Saya pernah baca artikel tentang sebuah strategi marketing dari salah satu operator. Saya lupa nama operatornya, tapi operator tersebut tergolong pendatang baru di dunia telekomunikasi.
Dalam artikel tersebut, bagian marketing operator itu menyebutkan, mereka menggunakan taktik “Makan Bubur Panas” sebaga strateginya. Maksudnya? Begini.
Karena tergolong pendatang baru, mereka nggak mungkin menembus pasaran begitu saja. Apalagi pasaran sudah terlanjur menggunakan operator tertentu yang sudah lebih dulu terkenal dan punya “power” (selain kualitasnya bagus). Karena itu, mereka memilih “bergerak” dari pinggir. Mereka mulai melakukan pemasaran di area “pinggiran” Jakarta, seperti Tangerang, Bekasi, dan “pinggir” Jakarta lainnya. Alasan mereka, daerah pinggir lebih bisa menerima pendatang baru. Setelah daerah pinggir dikuasai, baru mereka merambah ke daerah Jakarta, dan semakin bergerak ke tengah ibukota yang “panas”. Strategi inilah yang mereka sebut dengan Strategi “Makan Bubur Panas”. Bagian marketing operator tersebut menggunakan strategi seperti itu agar dapat merambah daerah “tengah” dan dapat diterima dengan baik.
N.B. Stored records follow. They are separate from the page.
-- pv_equiv track=rewrite | github.com/Butskov/Bioinformatics-Algorithms | week11-12/27.py | breakpoints
-- ===== SOURCE A (Python) =====
-- def breakpoints(P):
--     adj = 0
--     for i in range(len(P) - 1):
--         if P[i + 1] - P[i] == 1:
--             adj += 1
--     if P[0] == 1:
--         adj += 1
--     if P[-1] == len(P):
--         adj += 1
--     return len(P) + 1 - adj
-- ===== SOURCE B (Python) =====
-- def breakpoints(P):
--     # Run-counting algorithm: extend with sentinel values 0 and n+1, count the maximal
--     # runs of consecutive (+1) integers with a nested scan; breakpoints = runs - 1.
--     Q = [0] + list(P) + [len(P) + 1]
--     runs = 0
--     i = 0
--     while i < len(Q):
--         runs += 1
--         i += 1
--         while i < len(Q) and Q[i] == Q[i - 1] + 1:
--             i += 1
--     return runs - 1
-- ===== Notes on version B (the rewrite author's own statement) =====
-- stated objective: alternative
-- what changed: B counts maximal runs of consecutive (+1) integers in the sentinel-extended sequence 0,P...,n+1 with a nested two-level scan (outer loop per run, inner loop advancing through a run) and returns runs-1, instead of A's flat adjacency count over index pairs plus two boundary special-cases subtracted from n+1.
import Mathlib
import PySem

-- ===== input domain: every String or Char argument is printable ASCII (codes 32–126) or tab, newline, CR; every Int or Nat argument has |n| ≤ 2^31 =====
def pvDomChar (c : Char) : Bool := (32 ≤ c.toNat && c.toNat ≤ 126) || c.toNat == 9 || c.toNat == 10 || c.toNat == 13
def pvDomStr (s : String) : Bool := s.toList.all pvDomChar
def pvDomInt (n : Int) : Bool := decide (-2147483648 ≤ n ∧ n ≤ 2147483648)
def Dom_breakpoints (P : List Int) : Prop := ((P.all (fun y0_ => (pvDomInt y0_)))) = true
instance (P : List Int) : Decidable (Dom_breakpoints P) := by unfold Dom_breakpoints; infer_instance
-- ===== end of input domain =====

-- B counts maximal runs of consecutive (+1) integers in the sentinel-extended sequence
-- 0,P...,n+1 with a nested two-level scan and returns runs-1, instead of A's flat
-- adjacency count plus two boundary special-cases subtracted from n+1.

-- ===== PORT A =====
def breakpoints (P : List Int) : Int :=
  let adj : Int := (PySem.List.pyRange 0 ((P.length : Int) - 1) 1).foldl
    (fun adj i => if PySem.List.pyGetD P (i + 1) 0 - PySem.List.pyGetD P i 0 = 1 then adj + 1 else adj) 0
  let adj := if PySem.List.pyGetD P 0 0 = 1 then adj + 1 else adj
  let adj := if PySem.List.pyGetD P (-1) 0 = (P.length : Int) then adj + 1 else adj
  (P.length : Int) + 1 - adj

-- ===== PORT B =====
-- inner 'while i < len(Q) and Q[i] == Q[i-1] + 1: i += 1' (indices stay in range, so getD is exact)
def bpSkip (Q : List Int) (i : Nat) : Nat :=
  if i < Q.length ∧ Q.getD i 0 = Q.getD (i - 1) 0 + 1 then bpSkip Q (i + 1) else i
termination_by Q.length - i
decreasing_by omega

lemma bpSkip_ge (Q : List Int) (i : Nat) : i ≤ bpSkip Q i := by
  induction i using bpSkip.induct Q with
  | case1 i h ih => rw [bpSkip, if_pos h]; omega
  | case2 i h => rw [bpSkip, if_neg h]

-- outer 'while i < len(Q): runs += 1; i += 1; <inner>'
def bpLoop (Q : List Int) (i : Nat) (runs : Int) : Int :=
  if i < Q.length then bpLoop Q (bpSkip Q (i + 1)) (runs + 1) else runs
termination_by Q.length - i
decreasing_by have := bpSkip_ge Q (i + 1); omega

def breakpoints_alt (P : List Int) : Int :=
  let Q : List Int := 0 :: (P ++ [(P.length : Int) + 1])
  bpLoop Q 0 0 - 1

-- ===== PRECONDITION & SPEC =====
-- Pre_ excludes only the empty list, on which A raises IndexError when reading the first and last elements.
def Pre_breakpoints (P : List Int) : Prop := P ≠ []
instance (P : List Int) : Decidable (Pre_breakpoints P) := by unfold Pre_breakpoints; infer_instance
def pvWitness_breakpoints : List Int := [2, 1]

def Spec_breakpoints (P : List Int) (out : Int) : Prop := out = breakpoints_alt P
instance (P : List Int) (out : Int) : Decidable (Spec_breakpoints P out) := by unfold Spec_breakpoints; infer_instance

-- ===== CLAIM (what is proved, stated in full; the proofs are below) =====
def Claim_equal_breakpoints : Prop := ∀ (P : List Int), Dom_breakpoints P → Pre_breakpoints P → Spec_breakpoints P (breakpoints P)

-- ===== LEMMAS AND PROOFS =====

-- number of 'bad' positions j (Q[j] ≠ Q[j-1]+1) in [k, Q.length)
def badCount (Q : List Int) (k : Nat) : Nat :=
  (List.range' k (Q.length - k)).countP (fun j => decide (¬ Q.getD j 0 = Q.getD (j - 1) 0 + 1))

lemma badCount_cons (Q : List Int) (k : Nat) (hk : k < Q.length) :
    badCount Q k = (if Q.getD k 0 = Q.getD (k - 1) 0 + 1 then 0 else 1) + badCount Q (k + 1) := by
  unfold badCount
  rw [show Q.length - k = (Q.length - (k + 1)) + 1 by omega, List.range'_succ, List.countP_cons]
  by_cases h : Q.getD k 0 = Q.getD (k - 1) 0 + 1 <;>
    simp only [h, decide_true, decide_false, not_true_eq_false, not_false_eq_true,
      if_true, if_false] <;> simp [Nat.add_comm]

lemma bpSkip_le (Q : List Int) (i : Nat) (h : i ≤ Q.length) : bpSkip Q i ≤ Q.length := by
  induction i using bpSkip.induct Q with
  | case1 i hc ih => rw [bpSkip, if_pos hc]; exact ih (by omega)
  | case2 i hc => rw [bpSkip, if_neg hc]; exact h

lemma badCount_skip (Q : List Int) (i : Nat) : badCount Q (bpSkip Q i) = badCount Q i := by
  induction i using bpSkip.induct Q with
  | case1 i hc ih =>
      rw [bpSkip, if_pos hc, ih, badCount_cons Q i hc.1, if_pos hc.2]; omega
  | case2 i hc => rw [bpSkip, if_neg hc]

lemma bpSkip_bad (Q : List Int) (i : Nat) (h : bpSkip Q i < Q.length) :
    ¬ Q.getD (bpSkip Q i) 0 = Q.getD (bpSkip Q i - 1) 0 + 1 := by
  induction i using bpSkip.induct Q with
  | case1 i hc ih => rw [bpSkip, if_pos hc] at h ⊢; exact ih h
  | case2 i hc =>
      rw [bpSkip, if_neg hc] at h ⊢
      intro hg; exact hc ⟨h, hg⟩

lemma bpLoop_eq (Q : List Int) (i : Nat) (r : Int) (h : i < Q.length) :
    bpLoop Q i r = r + 1 + (badCount Q (i + 1) : Int) := by
  induction i, r using bpLoop.induct Q with
  | case1 i r hlt ih =>
      rw [bpLoop, if_pos hlt]
      by_cases hs : bpSkip Q (i + 1) < Q.length
      · rw [ih hs]
        have h1 : badCount Q (bpSkip Q (i + 1)) = badCount Q (i + 1) := badCount_skip Q (i + 1)
        have h2 := badCount_cons Q (bpSkip Q (i + 1)) hs
        rw [if_neg (bpSkip_bad Q (i + 1) hs)] at h2
        omega
      · rw [bpLoop, if_neg hs]
        have hle : bpSkip Q (i + 1) ≤ Q.length := bpSkip_le Q (i + 1) (by omega)
        have h1 : badCount Q (bpSkip Q (i + 1)) = badCount Q (i + 1) := badCount_skip Q (i + 1)
        have h0 : badCount Q (bpSkip Q (i + 1)) = 0 := by
          unfold badCount
          rw [show Q.length - bpSkip Q (i + 1) = 0 by omega]
          simp
        omega
  | case2 i r hlt => omega

-- badCount over [1, Q.length) is the count of adjacent pairs of Q with difference ≠ 1
lemma badCount_zip : ∀ (Q : List Int),
    badCount Q 1 = (Q.zip Q.tail).countP (fun ab => decide (ab.2 - ab.1 ≠ 1)) := by
  intro Q
  induction Q with
  | nil => simp [badCount]
  | cons x t ih =>
    cases t with
    | nil => simp [badCount]
    | cons y t' =>
      unfold badCount at ih ⊢
      simp only [List.length_cons, List.tail_cons, List.zip_cons_cons, List.countP_cons] at ih ⊢
      rw [show (t'.length + 1 + 1 - 1) = (t'.length + 1 - 1) + 1 by omega, List.range'_succ,
        List.countP_cons]
      have hmap : List.range' (1 + 1) (t'.length + 1 - 1) =
          (List.range' 1 (t'.length + 1 - 1)).map (· + 1) := by
        rw [List.range'_eq_map_range, List.range'_eq_map_range, List.map_map]
        apply List.map_congr_left; intro a _; simp; omega
      rw [hmap, List.countP_map]
      have hc : (List.range' 1 (t'.length + 1 - 1)).countP
            ((fun j => decide ¬(x :: y :: t').getD j 0 = ((x :: y :: t').getD (j - 1) 0 + 1)) ∘ (· + 1))
          = (List.range' 1 (t'.length + 1 - 1)).countP
            (fun j => decide ¬(y :: t').getD j 0 = ((y :: t').getD (j - 1) 0 + 1)) := by
        apply List.countP_congr
        intro j hj
        have hj1 : 1 ≤ j := (List.mem_range'_1.mp hj).1
        simp only [Function.comp]
        rw [show j + 1 - 1 = (j - 1) + 1 by omega]
        simp
      rw [hc, ih]
      have hpred : (decide ¬(x :: y :: t').getD 1 0 = ((x :: y :: t').getD (1 - 1) 0 + 1))
          = (decide ((x, y).2 - (x, y).1 ≠ 1)) := by
        by_cases hb : y - x = 1
        · simp [show y = x + 1 by omega]
        · simp [hb]; omega
      rw [hpred]

-- B in closed zip form over the sentinel-extended list
lemma alt_eq (P : List Int) :
    breakpoints_alt P =
      (((0 : Int) :: (P ++ [(P.length : Int) + 1])).zip (P ++ [(P.length : Int) + 1])).countP
        (fun ab => decide (ab.2 - ab.1 ≠ 1)) := by
  show bpLoop ((0 : Int) :: (P ++ [(P.length : Int) + 1])) 0 0 - 1 = _
  have h0 : (0 : Nat) < ((0 : Int) :: (P ++ [(P.length : Int) + 1])).length := by simp
  rw [bpLoop_eq _ 0 0 h0, badCount_zip]
  simp

-- The index loop of A reads exactly the adjacent pairs of P.
lemma pairs_eq (P : List Int) :
    (PySem.List.pyRange 0 ((P.length : Int) - 1) 1).map
      (fun i => (PySem.List.pyGetD P i 0, PySem.List.pyGetD P (i + 1) 0)) = P.zip P.tail := by
  apply List.ext_getElem
  · simp [PySem.List.length_pyRange_one]
  · intro k h1 h2
    have hk : k < P.length - 1 := by
      simp [PySem.List.length_pyRange_one] at h1; omega
    simp [PySem.List.getElem_pyRange_one]
    constructor
    · simp [List.getElem?_eq_getElem (show k < P.length by omega)]
    · rw [show ((k : Int) + 1) = (((k + 1 : Nat) : Int)) by push_cast; ring]
      rw [PySem.List.pyGetD_natCast]
      simp [List.getElem?_eq_getElem (show k + 1 < P.length by omega)]

-- Appending a sentinel to the end appends one pair to the adjacent-pair list.
lemma zip_snoc (l : List Int) (x m : Int) :
    ((x :: l) ++ [m]).zip (l ++ [m]) =
      (x :: l).zip l ++ [((x :: l).getLast (by simp), m)] := by
  induction l generalizing x with
  | nil => simp
  | cons y t ih =>
    have ih' := ih y
    simp only [List.cons_append, List.zip_cons_cons] at ih' ⊢
    rw [ih']
    simp

-- ===== VERDICT =====
theorem breakpoints_spec : Claim_equal_breakpoints := by
  intro P _ hP
  unfold Spec_breakpoints breakpoints
  rw [alt_eq]
  obtain ⟨p, ps, rfl⟩ := List.exists_cons_of_ne_nil hP
  rw [PySem.List.foldl_ite_add_one]
  have hA : (PySem.List.pyRange 0 (((p :: ps).length : Int) - 1) 1).countP
      (fun i => decide (PySem.List.pyGetD (p :: ps) (i + 1) 0 - PySem.List.pyGetD (p :: ps) i 0 = 1))
      = ((p :: ps).zip ps).countP (fun ab => decide (ab.2 - ab.1 = 1)) := by
    have hpe := pairs_eq (p :: ps)
    rw [List.tail_cons] at hpe
    rw [← hpe, List.countP_map]
    rfl
  rw [hA]
  set n : Int := ((p :: ps).length : Int) with hn
  have hzip : ((0 : Int) :: ((p :: ps) ++ [n + 1])).zip ((p :: ps) ++ [n + 1])
      = (0, p) :: (((p :: ps) ++ [n + 1]).zip (ps ++ [n + 1])) := by
    simp
  rw [hzip, zip_snoc ps p (n + 1)]
  rw [PySem.List.pyGetD_zero_cons, PySem.List.pyGetD_neg_one _ _ hP]
  set L := (p :: ps).zip ps with hL
  have hlen : L.length = ps.length := by
    rw [hL]; simp
  rw [List.countP_cons, List.countP_append, List.countP_cons, List.countP_nil]
  set c := L.countP (fun ab => decide (ab.2 - ab.1 = 1)) with hc
  have hle : c ≤ L.length := List.countP_le_length
  have hne : L.countP (fun ab => decide (ab.2 - ab.1 ≠ 1)) = L.length - c := by
    have hsplit : L.length = L.countP (fun ab => decide (ab.2 - ab.1 = 1))
        + L.countP (fun ab => !decide (ab.2 - ab.1 = 1)) := by
      simpa using List.length_eq_countP_add_countP
        (p := fun ab => decide (ab.2 - ab.1 = 1)) (l := L)
    have he : L.countP (fun ab => decide (ab.2 - ab.1 ≠ 1))
        = L.countP (fun ab => !(decide (ab.2 - ab.1 = 1))) := by
      apply List.countP_congr; intro x _; simp
    omega
  set g := (p :: ps).getLast (by simp) with hg
  have hn1 : n = (ps.length : Int) + 1 := by rw [hn]; push_cast [List.length_cons]; ring
  rw [hne, hlen]
  split_ifs with h1 h2 h3 h4 h5 h6 h7 h8 <;> simp_all <;> omega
Hihihi betul juga ya. Makan bubur kan nggak bisa langsung ke bagian tengah. Harus dari pinggir dulu biar nggak “terbakar”.
Saya senyum-senyum membaca artikel itu. Karena, dalam hal menulis, secara nggak sengaja saya juga menerapkan strategi seperti itu.
Dulu, waktu baru mulai nulis, saya ikut berbagai event menulis yang “kecil-kecil”. Kecil di sini maksudnya, yang persyaratannya nggak terlalu berat menurut saya. Misalnya, hanya diminta 3 halaman. Atau hanya berupa opini. Atau cerpen yang temanya nggak terlalu sulit bagi saya.
Seiring berjalannya waktu, saya “merambah” event nulis yang lebih berat baik dalam hal tema, mau pun dalam hal jumlah halaman. Lama-lama, saya mencoba peruntungan untuk memasukkan tulisan ke penerbit yang banyak diburu orang, banyak diminati orang, dan memiliki banyak penulis berkualitas tinggi, dengan (tentu saja) terus berhubungan dan menjaga hubungan baik dengan penerbit sebelum-sebelumnya.
Grogi? Deg-degan? Keder? Minder? Pasti ada!
Tapi kalau nggak dicoba, bagaimana kita tahu? Iya, kan?
Dan, menurut saya, menggunakan strategi “Makan Bubur Panas” itu, selain menambah wawasan, menambah kenalan (yang kelak akan minta bantuan kita kalau mereka butuh penullis), kita juga bisa mengukur kemampuan kita dalam hal menulis. Sudah berkembang atau belum. Sudah lebih baik atau belum.
Dalam hal menulis, saya cocok menggunakan strategi ini, meskipun banyak juga penulis yang langsung bisa “bermain” di tempat “panas”.